Innovation

The Programme for Total Competitiveness

The Programme for Total Competitiveness, founded and developed by Robert Huggins Associates, represents the opportunity by which your region and or locality can fully understand and act upon its economic and social requirements.
The Programme for Total Competitiveness works with local and regional agencies to create an environment for sustained growth, primarily based on enhancing productivity, innovation, enterprise, infrastructure and education skills.
The following are the kinds of questions that we seek to answer by helping to provide a route map for each locality and region’s socio-economic future:

  • What is Total Competitiveness ?
  • How do you achieve Total Competitiveness Growth in your area ?
  • What currently drives and constrains competitiveness in your area ?
  • How can you develop strategies that build-on and extend your locality’s and/or region’s wealth creation capabilities ?
  • Where might your locality/region already be able to take a lead in establishing Total Competitiveness ?
  • How can your locality/region sustain a competitive lead in the future, and where can it create new paths for sustained economic evolution that will bring new opportunities and new prospects ?

The Programme for Total Competitiveness is based on an analysis of three key sub-components – Knowledge Competitiveness, Productive Competitiveness and Sustainable Competitiveness – with policy features including:

  • Business development
  • Education and training
  • Networks
  • Innovation and technology
  • Telecommunications
  • Role of public finance
  • Venture capital
  • Skilled workforce
  • Civic leadership

Measuring, understanding and analysing competitiveness at the geographic level has become a vital factor in creating a policy environment that is fully informed as to how we can enhance the economic performance of our nations, regions and localities.

Knowledge Competitiveness

Includes the requirements of knowledge workers, such as thick labour markets offering the variety of employment opportunities needed to sustain a knowledge economy career. It also covers the indigenous capacity for science, technology, production and trade, and the enabling of communication and know-how flow within and between localities and regions.
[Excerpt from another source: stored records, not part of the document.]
-- pv_equiv track=rewrite | github.com/Vauxoo/addons-vauxoo | controller_report_xls/controllers/main.py | is_string
-- ===== SOURCE A (Python) =====
-- def is_string(value, thousands_sep=',', decimal_point='.'):
--     """Tries to determine if value is not a numeric value, i.e. int or float"""
--     set_sign = set([thousands_sep, decimal_point, '-'])
--     set_val = set(list(value))
--
--     is_text = False
--     if any([val.isalpha() or val.isspace() for val in set_val]):
--         is_text = True
--     elif not all([val.isdigit() for val in set_val - set_sign]):
--         is_text = True
--     elif value.count('-') > 1:
--         is_text = True
--     elif value.count(decimal_point) > 1:
--         is_text = True
--     elif '-' in set_val and not value[0] == '-':
--         is_text = True
--
--     return is_text
-- ===== SOURCE B (Python) =====
-- def is_string(value, thousands_sep=',', decimal_point='.'):
--     """Tries to determine if value is not a numeric value, i.e. int or float"""
--     if any(c.isalpha() or c.isspace()
--            or (c == '-' and i != 0)
--            or (c != '-' and c != thousands_sep and c != decimal_point
--                and not c.isdigit())
--            for i, c in enumerate(value)):
--         return True
--     return value.count(decimal_point) > 1
-- ===== Notes on version B (the rewrite author's own statement) =====
-- stated objective: simpler
-- what changed: A builds two sets and makes five separate full passes (set comprehensions, two substring counts, a membership test plus head check); B makes one short-circuiting scan over the enumerated characters (folding A's two '-' conditions into 'a minus at a position other than 0') followed by a single decimal-point count.
import Mathlib
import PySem

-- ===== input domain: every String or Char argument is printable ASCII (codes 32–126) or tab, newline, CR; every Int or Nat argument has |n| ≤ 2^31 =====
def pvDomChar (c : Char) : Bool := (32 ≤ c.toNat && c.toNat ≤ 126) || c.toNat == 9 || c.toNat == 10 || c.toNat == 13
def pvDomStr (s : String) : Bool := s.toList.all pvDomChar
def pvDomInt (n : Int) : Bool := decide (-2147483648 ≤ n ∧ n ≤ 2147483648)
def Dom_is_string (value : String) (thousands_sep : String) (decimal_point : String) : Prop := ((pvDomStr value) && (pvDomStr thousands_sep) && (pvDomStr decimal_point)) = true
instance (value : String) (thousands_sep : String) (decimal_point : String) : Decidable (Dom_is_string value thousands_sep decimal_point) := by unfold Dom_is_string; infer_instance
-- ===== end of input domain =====

-- B replaces A's two set constructions and five separate full passes by a single
-- short-circuiting scan over the characters plus one decimal-point count (objective: simpler).

-- ===== PORT A =====
def is_string (value : String) (thousands_sep : String) (decimal_point : String) : Bool :=
  let set_sign : PySem.Set String := PySem.Set.ofList [thousands_sep, decimal_point, "-"]
  let set_val : PySem.Set String := PySem.Set.ofList (value.toList.map (fun c => String.ofList [c]))
  if ((set_val : List String).map (fun v => PySem.Str.strIsalpha v || PySem.Str.strIsspace v)).any id then
    true
  else if !(((PySem.Set.diff set_val set_sign) : List String).map (fun v => PySem.Str.strIsdigit v)).all id then
    true
  else if 1 < PySem.Str.count value "-" then
    true
  else if 1 < PySem.Str.count value decimal_point then
    true
  else if PySem.Set.contains set_val "-" && !(PySem.Str.pyGet? value 0 == some '-') then
    true
  else
    false

-- ===== PORT B =====
def is_string_alt (value : String) (thousands_sep : String) (decimal_point : String) : Bool :=
  if (PySem.List.enumerate value.toList 0).any (fun p =>
      PySem.Chars.isalpha p.2 || PySem.Chars.isspace p.2 ||
      (p.2 == '-' && p.1 != 0) ||
      (p.2 != '-' && String.ofList [p.2] != thousands_sep &&
        String.ofList [p.2] != decimal_point && !(PySem.Chars.isdigit p.2))) then
    true
  else
    1 < PySem.Str.count value decimal_point

-- ===== PRECONDITION & SPEC =====
def Spec_is_string (value : String) (thousands_sep : String) (decimal_point : String) (out : Bool) : Prop := out = is_string_alt value thousands_sep decimal_point
instance (value : String) (thousands_sep : String) (decimal_point : String) (out : Bool) : Decidable (Spec_is_string value thousands_sep decimal_point out) := by unfold Spec_is_string; infer_instance

-- ===== CLAIM (what is proved, stated in full; the proofs are below) =====
def Claim_equal_is_string : Prop := ∀ (value : String) (thousands_sep : String) (decimal_point : String), Dom_is_string value thousands_sep decimal_point → Spec_is_string value thousands_sep decimal_point (is_string value thousands_sep decimal_point)

-- ===== LEMMAS AND PROOFS =====

-- value.count('-') on a single-character needle is the character count
theorem pv_count_go_singleton (c : Char) (cs : List Char) (acc : Nat) :
    PySem.Chars.count.go [c] cs.length cs acc = acc + cs.count c := by
  induction cs generalizing acc with
  | nil => simp [PySem.Chars.count.go]
  | cons h t ih =>
    rw [show (h :: t).length = t.length + 1 from rfl]
    rw [PySem.Chars.count.go]
    by_cases hc : c = h
    · subst hc
      simp [List.isPrefixOf, ih]
      omega
    · simp [List.isPrefixOf, hc, ih, Ne.symm hc]

theorem pv_count_singleton (cs : List Char) (c : Char) :
    PySem.Chars.count cs [c] = cs.count c := by
  simp [PySem.Chars.count, pv_count_go_singleton]

theorem pv_strIsdigit_single (c : Char) :
    PySem.Str.strIsdigit (String.ofList [c]) = PySem.Chars.isdigit c := by
  simp [PySem.Str.strIsdigit, PySem.Chars.strIsdigit]

theorem pv_ofList_single_eq_iff (c : Char) (s : String) :
    String.ofList [c] = s ↔ s.toList = [c] := by
  constructor
  · rintro rfl; simp
  · intro h; rw [← h]; simp [String.ofList]

-- the positions k ≥ 1 holding '-' are exactly A's two minus conditions
theorem pv_minus_pos_iff (cs : List Char) :
    (∃ k, ∃ _ : k < cs.length, cs[k] = '-' ∧ k ≠ 0) ↔
      (1 < cs.count '-' ∨ ('-' ∈ cs ∧ ¬ cs[0]? = some '-')) := by
  constructor
  · rintro ⟨k, hk, hc, hk0⟩
    obtain ⟨m, rfl⟩ : ∃ m, k = m + 1 := ⟨k - 1, by omega⟩
    cases cs with
    | nil => simp at hk
    | cons h t =>
      have hkt : m < t.length := by simpa using hk
      have hct : t[m] = '-' := by simpa using hc
      have hmem : '-' ∈ t := hct ▸ List.getElem_mem hkt
      by_cases hh : h = '-'
      · left
        have h1 := List.one_le_count_iff.mpr hmem
        simp [hh]
        omega
      · right
        exact ⟨List.mem_cons_of_mem _ hmem, by simp [hh]⟩
  · rintro (hcount | ⟨hmem, hhead⟩)
    · cases cs with
      | nil => simp at hcount
      | cons h t =>
        have ht : '-' ∈ t := by
          by_contra hnot
          have h0 : t.count '-' = 0 := List.count_eq_zero.mpr hnot
          have hle : (h :: t).count '-' ≤ 1 := by
            rw [List.count_cons, h0]
            split <;> omega
          omega
        rcases List.mem_iff_getElem.mp ht with ⟨j, hj, hje⟩
        exact ⟨j + 1, by simpa using Nat.succ_lt_succ hj, by simpa using hje, by omega⟩
    · rcases List.mem_iff_getElem.mp hmem with ⟨k, hk, hke⟩
      refine ⟨k, hk, hke, ?_⟩
      intro h0
      subst h0
      exact hhead (by rw [List.getElem?_eq_getElem hk, hke])

theorem pv_single_eq_dash (c : Char) : String.ofList [c] = "-" ↔ c = '-' := by
  rw [pv_ofList_single_eq_iff]
  constructor
  · intro h
    have : (['-'] : List Char) = [c] := h
    simpa using this.symm
  · rintro rfl; rfl

theorem pv_pyGet0 (v : String) : PySem.Str.pyGet? v 0 = v.toList[0]? := by
  have h := PySem.List.pyGet?_natCast (xs := v.toList) (n := 0)
  simpa [PySem.Str.pyGet?] using h

-- A's boolean result characterised as five conditions on the character list
theorem pv_A_iff (v t d : String) :
    is_string v t d = true ↔
      ((∃ c ∈ v.toList, PySem.Chars.isalpha c = true ∨ PySem.Chars.isspace c = true)
       ∨ (∃ c ∈ v.toList, String.ofList [c] ≠ t ∧ String.ofList [c] ≠ d ∧ c ≠ '-' ∧
            PySem.Chars.isdigit c = false)
       ∨ 1 < v.toList.count '-'
       ∨ 1 < PySem.Chars.count v.toList d.toList
       ∨ ('-' ∈ v.toList ∧ ¬ v.toList[0]? = some '-')) := by
  have hA1 : (((PySem.Set.ofList (v.toList.map (fun c => String.ofList [c])) : List String).map
      (fun s => PySem.Str.strIsalpha s || PySem.Str.strIsspace s)).any id = true) ↔
      (∃ c ∈ v.toList, PySem.Chars.isalpha c = true ∨ PySem.Chars.isspace c = true) := by
    simp [List.any_eq_true, PySem.Set.mem_ofList, PySem.Str.strIsalpha, PySem.Str.strIsspace,
      PySem.Chars.strIsalpha, PySem.Chars.strIsspace]
  have hA2 : ((((PySem.Set.diff (PySem.Set.ofList (v.toList.map (fun c => String.ofList [c])))
      (PySem.Set.ofList [t, d, "-"])) : List String).map (fun s => PySem.Str.strIsdigit s)).all id = false) ↔
      (∃ c ∈ v.toList, String.ofList [c] ≠ t ∧ String.ofList [c] ≠ d ∧ c ≠ '-' ∧
        PySem.Chars.isdigit c = false) := by
    rw [← Bool.not_eq_true, List.all_eq_true]
    simp only [not_forall, List.mem_map, id]
    constructor
    · rintro ⟨b, ⟨s, hs, rfl⟩, hb⟩
      obtain ⟨hsv, hsn⟩ := (PySem.Set.mem_diff _ _ s).mp hs
      obtain ⟨c, hc, rfl⟩ : ∃ c ∈ v.toList, String.ofList [c] = s := by
        simpa [List.mem_map] using (PySem.Set.mem_ofList _ s).mp hsv
      rw [PySem.Set.mem_ofList] at hsn
      simp only [List.mem_cons, List.not_mem_nil, or_false, not_or] at hsn
      refine ⟨c, hc, hsn.1, hsn.2.1, ?_, ?_⟩
      · intro hcd
        exact hsn.2.2 ((pv_single_eq_dash c).mpr hcd)
      · rw [← pv_strIsdigit_single c]
        simpa using hb
    · rintro ⟨c, hc, hct, hcd, hcm, hdig⟩
      refine ⟨PySem.Str.strIsdigit (String.ofList [c]), ⟨String.ofList [c], ?_, rfl⟩, ?_⟩
      · rw [PySem.Set.mem_diff]
        constructor
        · rw [PySem.Set.mem_ofList]
          exact List.mem_map.mpr ⟨c, hc, rfl⟩
        · rw [PySem.Set.mem_ofList]
          simp only [List.mem_cons, List.not_mem_nil, or_false, not_or]
          exact ⟨hct, hcd, fun h => hcm ((pv_single_eq_dash c).mp h)⟩
      · simp [PySem.Str.strIsdigit, PySem.Chars.strIsdigit, hdig]
  have hA5 : (PySem.Set.contains (PySem.Set.ofList (v.toList.map (fun c => String.ofList [c]))) "-"
      && !(PySem.Str.pyGet? v 0 == some '-')) = true ↔
      ('-' ∈ v.toList ∧ ¬ v.toList[0]? = some '-') := by
    rw [Bool.and_eq_true]
    rw [PySem.Set.contains_iff, PySem.Set.mem_ofList]
    simp only [List.mem_map, pv_single_eq_dash, pv_pyGet0, Bool.not_eq_true', beq_eq_false_iff_ne,
      ne_eq]
    constructor
    · rintro ⟨⟨c, hc, rfl⟩, h⟩; exact ⟨hc, h⟩
    · rintro ⟨hc, h⟩; exact ⟨⟨'-', hc, rfl⟩, h⟩
  have hcnt : PySem.Str.count v "-" = v.toList.count '-' := by
    rw [PySem.Str.count]
    exact pv_count_singleton v.toList '-'
  unfold is_string
  simp only []
  split_ifs with h1 h2 h3 h4 h5
  · simp only [true_iff]
    exact Or.inl (hA1.mp h1)
  · simp only [true_iff]
    refine Or.inr (Or.inl (hA2.mp ?_))
    simpa using h2
  · simp only [true_iff]
    rw [hcnt] at h3
    exact Or.inr (Or.inr (Or.inl h3))
  · simp only [true_iff]
    exact Or.inr (Or.inr (Or.inr (Or.inl h4)))
  · simp only [true_iff]
    exact Or.inr (Or.inr (Or.inr (Or.inr (hA5.mp h5))))
  · simp only [false_iff, not_or]
    refine ⟨fun h => h1 (hA1.mpr h), fun h => h2 ?_, fun h => h3 (by rwa [hcnt]), h4,
      fun h => h5 (hA5.mpr h)⟩
    have := hA2.mpr h
    simpa using this

-- B's boolean result characterised
theorem pv_B_iff (v t d : String) :
    is_string_alt v t d = true ↔
      ((∃ k, ∃ _ : k < v.toList.length,
          PySem.Chars.isalpha v.toList[k] = true ∨ PySem.Chars.isspace v.toList[k] = true ∨
          (v.toList[k] = '-' ∧ k ≠ 0) ∨
          (v.toList[k] ≠ '-' ∧ String.ofList [v.toList[k]] ≠ t ∧ String.ofList [v.toList[k]] ≠ d ∧
            PySem.Chars.isdigit v.toList[k] = false))
       ∨ 1 < PySem.Chars.count v.toList d.toList) := by
  unfold is_string_alt
  split_ifs with h
  · simp only [true_iff]
    left
    rw [List.any_eq_true] at h
    obtain ⟨p, hp, hpred⟩ := h
    obtain ⟨k, hk, rfl⟩ := (PySem.List.mem_enumerate_iff _ _ p).mp hp
    refine ⟨k, hk, ?_⟩
    simpa [Bool.or_eq_true, Bool.and_eq_true, and_assoc, or_assoc] using hpred
  · simp only [decide_eq_true_eq, PySem.Str.count]
    constructor
    · intro h4; exact Or.inr h4
    · rintro (⟨k, hk, hcase⟩ | h4)
      · exfalso
        apply h
        rw [List.any_eq_true]
        refine ⟨((0 : Int) + k, v.toList[k]), (PySem.List.mem_enumerate_iff _ _ _).mpr ⟨k, hk, rfl⟩, ?_⟩
        simpa [Bool.or_eq_true, Bool.and_eq_true, and_assoc, or_assoc] using hcase
      · exact h4

-- ===== VERDICT (by name: the statement is the Claim_ definition above) =====
theorem is_string_spec : Claim_equal_is_string := by
  intro v t d _
  unfold Spec_is_string
  rw [Bool.eq_iff_iff, pv_A_iff, pv_B_iff]
  constructor
  · rintro (⟨c, hc, h⟩ | ⟨c, hc, hct, hcd, hcm, hdig⟩ | h3 | h4 | h5)
    · obtain ⟨k, hk, rfl⟩ := List.mem_iff_getElem.mp hc
      exact Or.inl ⟨k, hk, by tauto⟩
    · obtain ⟨k, hk, rfl⟩ := List.mem_iff_getElem.mp hc
      exact Or.inl ⟨k, hk, by tauto⟩
    · obtain ⟨k, hk, hckk, hk0⟩ := (pv_minus_pos_iff v.toList).mpr (Or.inl h3)
      exact Or.inl ⟨k, hk, by tauto⟩
    · exact Or.inr h4
    · obtain ⟨k, hk, hckk, hk0⟩ := (pv_minus_pos_iff v.toList).mpr (Or.inr h5)
      exact Or.inl ⟨k, hk, by tauto⟩
  · rintro (⟨k, hk, (h | h | ⟨hm, hk0⟩ | ⟨hcm, hct, hcd, hdig⟩)⟩ | h4)
    · exact Or.inl ⟨v.toList[k], List.getElem_mem hk, Or.inl h⟩
    · exact Or.inl ⟨v.toList[k], List.getElem_mem hk, Or.inr h⟩
    · rcases (pv_minus_pos_iff v.toList).mp ⟨k, hk, hm, hk0⟩ with h3 | h5
      · exact Or.inr (Or.inr (Or.inl h3))
      · exact Or.inr (Or.inr (Or.inr (Or.inr h5)))
    · exact Or.inr (Or.inl ⟨v.toList[k], List.getElem_mem hk, hct, hcd, hcm, hdig⟩)
    · exact Or.inr (Or.inr (Or.inr (Or.inl h4)))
Productive Competitiveness

Includes the indigenous business culture encompassing entrepreneurship, innovation, risk taking, business networks, local/regional identity. It also concerns: (1) skills, and the realisation of those skills and associated technologies; (2) investment, and the differing qualities of physical capital required to become integrated into production; (3) sources of added value, through outputs for trade at home and abroad; and (4) the role of the public sector in productive development.

Sustainable Competitiveness

Consists of environmental quality and management (including emissions and waste); culture and the arts; access for all citizens (investment in re-training and social inclusion); affordability; traffic infrastructure and congestion.
Sustainable competitiveness also includes the cost and productivity of physical labour, the costs of doing business, and location decisions.

Features of the Programme for Total Competitiveness

The Model shows the key aspects to consider when seeking to achieve Total Competitiveness. However, we are aware that no ‘off-the-shelf’ recipe exists for all localities and regions. Our Programme for Total Competitiveness, therefore, focuses on futures planning and scenario setting that shares insights from those who are fully engaged in your area’s economy as well as from stakeholders in comparator localities and regions.

Features of the programme include:

  • Detailed quantative benchmarking of the Total Competitiveness of your locality/region at an international level
  • Qualitative assessment and benchmarking of the intangibles and softer aspects of Total Competitiveness
  • Forecasting key trends and their underlying drivers
  • Scenario setting and futures planning that seek to challenge ‘traditional’ assumptions
  • Establishment of an index of international comparator localities/regions
  • Access to global partnering and networking with international comparators
  • Framework for understanding and appraising developments
  • Assessment of the capacity and co-ordination of institutional partners across your area
  • Process development and action planning for a bespoke Programme for Total Competitiveness in your area based on creating informed and strategic investment decisions to build long-term Total Competitiveness

The Programme for Total Competitiveness has been developed whilst working with a range of local and regional development agencies and stakeholders within the UK, Europe and North America.